Automatic data mapping​
If no control file is provided, Data Loader will automatically map the fields in the source data to the available columns in the ScalarDB table. If the name doesn't match, and if all columns are required, a validation error will occur. If that occurs, importing the record will fail and the result will be added to the failed output log.
Custom data mapping​
If the source fields don't match the target column name, you must use a control file. In the control file, you will need to specify the custom mapping rules for the field names.
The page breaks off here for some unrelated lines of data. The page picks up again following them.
-- ===== VERDICT (by name: the statement is the Claim_ definition above) =====
theorem solution_spec : Claim_equal_solution := by
  intro n times hdom hpre
  unfold Spec_solution
  obtain ⟨hne, hpt⟩ := hpre
  set ts := PySem.List.sorted times (fun x => x) false with hts
  have hperm : ts.Perm times := PySem.List.sorted_perm times (fun x => x) false
  have htsne : ts ≠ [] := by
    intro h
    rw [h] at hperm
    exact hne hperm.nil_eq.symm
  have hlen : 0 < ts.length := List.length_pos_of_ne_nil htsne
  have hidx : (ts.length : Int) - 1 = ((ts.length - 1 : Nat) : Int) := by omega
  have hget : PySem.List.pyGet? ts ((ts.length : Int) - 1) = some (ts.getLast htsne) := by
    rw [hidx, PySem.List.pyGet?_natCast, ← List.getLast?_eq_getElem?]
    exact List.getLast?_eq_some_getLast htsne
  set last := ts.getLast htsne with hlastdef
  have hlast_mem : last ∈ ts := List.getLast_mem htsne
  have hlast_big : ∀ t ∈ ts, t ≤ last := by
    apply pairwise_le_getLast ts htsne
    have h := PySem.List.sorted_pairwise (xs := times) (key := fun x => x)
    simpa [← hts] using h
  have hsolA : solution n times = solutionGo n ts 0 0 (n * last) := by
    show (match PySem.List.pyGet? ts ((ts.length : Int) - 1) with
          | none => 0
          | some l => solutionGo n ts 0 0 (n * l)) = solutionGo n ts 0 0 (n * last)
    rw [hget]
  rcases hpt with ⟨hn, hpt⟩ | ⟨hn0, h0notin⟩ | ⟨hneg, t0, ht0m, ht0p⟩
  · -- 1 ≤ n, all periods positive and bounded: both sides equal the least feasible L
    have hpos : ∀ t ∈ ts, 0 < t := fun t ht => (hpt t (hperm.mem_iff.1 ht)).1
    have hlastpos : 0 < last := hpos last hlast_mem
    have h0nl : 0 ≤ n * last := mul_nonneg (by omega) (by omega)
    have hfdlast : PySem.Int.floordiv (n * last) last = n := by
      rw [PySem.Int.floordiv_eq_ediv_of_pos hlastpos, Int.mul_ediv_cancel _ (by omega)]
    have hfeasUB : n ≤ pvS ts (n * last) := by
      unfold pvS
      have hmem : PySem.Int.floordiv (n * last) last
          ∈ ts.map (fun t => PySem.Int.floordiv (n * last) t) :=
        List.mem_map_of_mem hlast_mem
      have hnn : ∀ x ∈ ts.map (fun t => PySem.Int.floordiv (n * last) t), 0 ≤ x := by
        intro x hx
        obtain ⟨t, htm, rfl⟩ := List.mem_map.1 hx
        rw [PySem.Int.floordiv_eq_ediv_of_pos (hpos t htm)]
        exact Int.ediv_nonneg h0nl (le_of_lt (hpos t htm))
      have h := List.single_le_sum hnn _ hmem
      rw [hfdlast] at h
      exact h
    have hex : ∃ k : ℕ, n ≤ pvS ts (k : Int) :=
      ⟨(n * last).toNat, by rwa [Int.toNat_of_nonneg h0nl]⟩
    have hfeasL : n ≤ pvS ts ((Nat.find hex : ℕ) : Int) := Nat.find_spec hex
    have hminL : ∀ T, T < ((Nat.find hex : ℕ) : Int) → ¬ n ≤ pvS ts T := by
      intro T hT hf
      by_cases hT0 : 0 ≤ T
      · have hTeq : T = ((T.toNat : ℕ) : Int) := (Int.toNat_of_nonneg hT0).symm
        rw [hTeq] at hf
        exact Nat.find_min hex (by omega) hf
      · have := pvS_neg hpos htsne (show T < 0 by omega)
        omega
    have hLub : ((Nat.find hex : ℕ) : Int) ≤ n * last := by
      have h := Nat.find_min' hex (p := fun k => n ≤ pvS ts (k : Int))
        (by rwa [Int.toNat_of_nonneg h0nl] : n ≤ pvS ts (((n * last).toNat : ℕ) : Int))
      omega
    have hA : solutionGo n ts 0 0 (n * last) = ((Nat.find hex : ℕ) : Int) :=
      goA n ts hpos _ hfeasL hminL ((n * last + 1).toNat) 0 0 (n * last) (by omega)
        (fun T hT hf => absurd hf (by have := pvS_neg hpos htsne hT; omega))
        (Or.inl hLub)
    -- B side: warm start at T0, then the short simulation
    set den := ts.foldl (· * ·) 1 with hden
    have hden_prod : den = ts.prod := hden.trans List.prod_eq_foldl.symm
    have hden_pos : 0 < den := by
      rw [hden_prod]
      exact List.prod_pos hpos
    have hdvd : ∀ t ∈ ts, t ∣ den := by
      intro t ht
      rw [hden_prod]
      exact List.dvd_prod ht
    set num := (ts.map (fun t => PySem.Int.floordiv den t)).sum with hnum
    have hterm1 : ∀ t ∈ ts, (1 : Int) ≤ PySem.Int.floordiv den t := by
      intro t ht
      rw [PySem.Int.floordiv_eq_ediv_of_pos (hpos t ht)]
      have hc : t * (den / t) = den := Int.mul_ediv_cancel' (hdvd t ht)
      have hpos' : 0 < t * (den / t) := by rw [hc]; exact hden_pos
      rcases mul_pos_iff.1 hpos' with ⟨_, h⟩ | ⟨h, _⟩
      · omega
      · have := hpos t ht; omega
    have hnum_ge : (1 : Int) ≤ num := by
      have h1 : ((ts.map (fun _ => (1 : Int))).sum) ≤ num :=
        List.sum_le_sum (fun t ht => hterm1 t ht)
      have h2 : (ts.map (fun _ => (1 : Int))).sum = (ts.length : Int) := pv_sum_map_one ts
      have h3 : 0 < ts.length := List.length_pos_of_ne_nil htsne
      rw [h2] at h1
      omega
    set T0 := max 0 (PySem.Int.floordiv ((n - 1) * den) num) with hT0def
    have hT0 : 0 ≤ T0 := le_max_left _ _
    set m0 := (ts.map (fun t => PySem.Int.floordiv T0 t)).sum with hm0def
    have hm0S : m0 = pvS ts T0 := rfl
    have hm0le : m0 ≤ n - 1 := by
      by_cases hX : PySem.Int.floordiv ((n - 1) * den) num ≤ 0
      · have hT00 : T0 = 0 := max_eq_left hX
        have : m0 = 0 := by
          rw [hm0def, hT00]
          apply List.sum_eq_zero
          intro x hx
          obtain ⟨t, htm, rfl⟩ := List.mem_map.1 hx
          exact fd_zero (by have := hpos t htm; omega)
        omega
      · have hT0X : T0 = PySem.Int.floordiv ((n - 1) * den) num :=
          max_eq_right (by omega)
        have hchain : ∀ t ∈ ts,
            PySem.Int.floordiv T0 t * den ≤ T0 * PySem.Int.floordiv den t := by
          intro t ht
          have ht' := hpos t ht
          rw [PySem.Int.floordiv_eq_ediv_of_pos ht', PySem.Int.floordiv_eq_ediv_of_pos ht']
          have h1 : T0 / t * t ≤ T0 := Int.ediv_mul_le T0 (by omega)
          have h2 : T0 / t * t * (den / t) ≤ T0 * (den / t) :=
            mul_le_mul_of_nonneg_right h1
              (Int.ediv_nonneg (by omega) (by omega))
          calc T0 / t * den = T0 / t * (t * (den / t)) := by
                rw [Int.mul_ediv_cancel' (hdvd t ht)]
            _ = T0 / t * t * (den / t) := by ring
            _ ≤ T0 * (den / t) := h2
        have hsum1 : (ts.map (fun t => PySem.Int.floordiv T0 t * den)).sum
            ≤ (ts.map (fun t => T0 * PySem.Int.floordiv den t)).sum :=
          List.sum_le_sum hchain
        have hsum2 : (ts.map (fun t => PySem.Int.floordiv T0 t * den)).sum = m0 * den := by
          rw [hm0def, ← List.sum_map_mul_right]
        have hsum3 : (ts.map (fun t => T0 * PySem.Int.floordiv den t)).sum = T0 * num := by
          rw [hnum, ← List.sum_map_mul_left]
        have hX2 : T0 * num ≤ (n - 1) * den := by
          rw [hT0X, PySem.Int.floordiv_eq_ediv_of_pos (by omega : (0:Int) < num)]
          exact Int.ediv_mul_le _ (by omega)
        have : m0 * den ≤ (n - 1) * den := by omega
        exact le_of_mul_le_mul_right this hden_pos
    set H0 := ts.map (fun t => ((PySem.Int.floordiv T0 t + 1) * t, t)) with hH0
    have hsolB : solution_alt n times = altGo (n - m0).toNat H0 0 := by
      show (if n ≤ 0 then (0 : Int) else altGo (n - m0).toNat H0 0)
          = altGo (n - m0).toNat H0 0
      rw [if_neg (by omega)]
    have hinv0 : InvB ts m0 T0 H0 := by
      refine ⟨?_, hT0, ?_, ?_⟩
      · rw [hH0, List.map_map]
        have : ts.map (Prod.snd ∘ fun t => ((PySem.Int.floordiv T0 t + 1) * t, t)) =
            ts.map id := List.map_congr_left (fun t _ => rfl)
        rw [this, List.map_id]
      · intro p hp
        rw [hH0] at hp
        obtain ⟨t, htm, rfl⟩ := List.mem_map.1 hp
        have ht := hpos t htm
        refine ⟨ht, dvd_mul_left t _, ?_, ?_⟩
        · have h1 : PySem.Int.floordiv T0 t * t ≤ T0 := by
            rw [PySem.Int.floordiv_eq_ediv_of_pos ht]
            exact Int.ediv_mul_le T0 (by omega)
          have h2 : (PySem.Int.floordiv T0 t + 1) * t - t = PySem.Int.floordiv T0 t * t := by
            ring
          omega
        · have h1 : T0 < (T0 / t + 1) * t := Int.lt_ediv_add_one_mul_self T0 ht
          rw [PySem.Int.floordiv_eq_ediv_of_pos ht]
          omega
      · rw [hH0, List.map_map, hm0def]
        apply congrArg List.sum
        apply List.map_congr_left
        intro t htm
        have ht := hpos t htm
        show ((PySem.Int.floordiv T0 t + 1) * t) / t - 1 = PySem.Int.floordiv T0 t
        rw [Int.mul_ediv_cancel _ (by omega : t ≠ 0)]
        omega
    obtain ⟨H', hinv', hwit'⟩ := altGoSpec ts htsne (n - m0).toNat H0 0 m0 T0 hinv0
      (by omega)
    have hcast : m0 + (((n - m0).toNat : ℕ) : Int) = n := by omega
    rw [hcast] at hinv'
    obtain ⟨hSR, hTR⟩ := charB hinv' hwit'
    have hRL : altGo (n - m0).toNat H0 0 = ((Nat.find hex : ℕ) : Int) := by
      have h1 : ¬ altGo (n - m0).toNat H0 0 < ((Nat.find hex : ℕ) : Int) :=
        fun h => hminL _ h hSR
      have h2 : ¬ ((Nat.find hex : ℕ) : Int) < altGo (n - m0).toNat H0 0 :=
        fun h => absurd hfeasL (by have := hTR _ h; omega)
      omega
    rw [hsolA, hsolB, hA, hRL]
  · -- n = 0, no zero period: A's loop runs once at mid = 0 and answers 0; B serves nobody
    subst hn0
    have h0ts : ∀ t ∈ ts, t ≠ 0 := by
      intro t ht h
      exact h0notin (hperm.mem_iff.1 (h ▸ ht))
    have hB : solution_alt 0 times = 0 := by
      simp only [solution_alt]
      rw [if_pos (le_refl (0 : Int))]
    rw [hsolA, hB, zero_mul]
    rw [solutionGo, dif_pos (le_refl (0 : Int))]
    have hm2 : PySem.Int.floordiv ((0 : Int) + 0) 2 = 0 := by decide
    dsimp only
    rw [hm2]
    have hsz : (ts.map (fun t => PySem.Int.floordiv 0 t)).sum = 0 := by
      apply List.sum_eq_zero
      intro x hx
      obtain ⟨t, htm, rfl⟩ := List.mem_map.1 hx
      exact fd_zero (h0ts t htm)
    rw [hsz, if_pos (le_refl (0 : Int)), solutionGo, dif_neg (by omega)]
  · -- n < 0 with a positive period: end = n*times[-1] < 0, A skips the search; B serves nobody
    have hlp : 0 < last := lt_of_lt_of_le ht0p (hlast_big t0 (hperm.mem_iff.2 ht0m))
    have hneg' : n * last < 0 := by
      have h1 : n * last ≤ n * 1 :=
        mul_le_mul_of_nonpos_left (by omega : (1 : Int) ≤ last) (by omega : n ≤ 0)
      omega
    have hB : solution_alt n times = 0 := by
      simp only [solution_alt]
      rw [if_pos (by omega : n ≤ 0)]
    rw [hsolA, hB, solutionGo, dif_neg (by omega)]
For example, the following control file maps the field source_field_name
in the source file to target_column_name
in the target table:
{
"tables": [{
"namespace": "<NAMESPACE>",
"table_name": "<TABLE>",
"mappings": [{
"source_field": "<SOURCE_FIELD_NAME>",
"target_column": "<TARGET_COLUMN_NAME>"
}]
}
]
}
Control file​
To allow for custom data mapping or multi-table importing, Data Loader supports configuration via a JSON control file. This file needs to be passed in via the --control-file
argument when starting Data Loader.
Control file validation levels​
To enforce validation on the control file, Data Loader allows you to specify the validation level. Based on the set level, Data Loader will run a pre-check and validate the control file based on the level rules.
The following levels are supported:
Level | What It Validates | When to Use |
---|---|---|
FULL | All table columns have mappings | Ensuring your control file covers every column |
KEYS | Only partition and clustering keys have mappings | Partial updates where you only care about key columns |
MAPPED (default) | Only the mappings you specify are valid | You trust your control file and want minimal validation |
The validation level is optional and can be set via the --control-file-validation
argument when starting Data Loader.
This validation is run as a pre-check and doesn't mean that the import process will automatically succeed.
For example, if the level is set to MAPPED and the control file doesn't contain mappings for each column for an INSERT operation, the import process will still fail because all columns are required to be mapped for an INSERT operation.
Multi-table import​
Data Loader supports multi-table target importing, allowing you to import a single row from a JSON, JSON Lines, or CSV file into multiple tables by specifying table-mapping rules in the control file.
Multi-table import requires a control file. This feature is not supported without a control file.
When using multi-table import in ScalarDB TRANSACTION
mode, a separate transaction is created for each table that a source row is imported into. For example, if a source row is mapped to two tables in the control file, two separate transactions will be created.
Example: Import one source row into multiple tables
A JSON source record with multiple fields:
[{
"field1": "value1",
"field2": "value2",
"field3": "value3"
}]
Can be imported into multiple tables by using a control file that maps different fields to different tables:
{
"tables": [{
"namespace": "<NAMESPACE>",
"table_name": "<TABLE1>",
"mappings": [{
"source_field": "field1",
"target_column": "<COLUMN1>"
}, {
"source_field": "field2",
"target_column": "<COLUMN2>"
}]
},
{
"namespace": "<NAMESPACE>",
"table_name": "<TABLE2>",
"mappings": [{
"source_field": "field1",
"target_column": "<COLUMN1>"
}, {
"source_field": "field3",
"target_column": "<COLUMN3>"
}]
}
]
}
This configuration imports field1
and field2
into <TABLE1>
, and field1
and field3
into <TABLE2>
.
Output logs​
Data Loader creates detailed log files for every import operation, tracking both successful and failed records.
Log file locations​
By default, Data Loader generates two log files in the logs/
directory:
- Success log: Contains all successfully imported records.
- Failure log: Contains records that failed to import with error details.
You can change the log directory using the --log-dir
flag.
Understanding the logs​
Both log files include a data_loader_import_status
field added to each record:
In the success log:
- Shows whether each record was inserted (new) or updated (existing).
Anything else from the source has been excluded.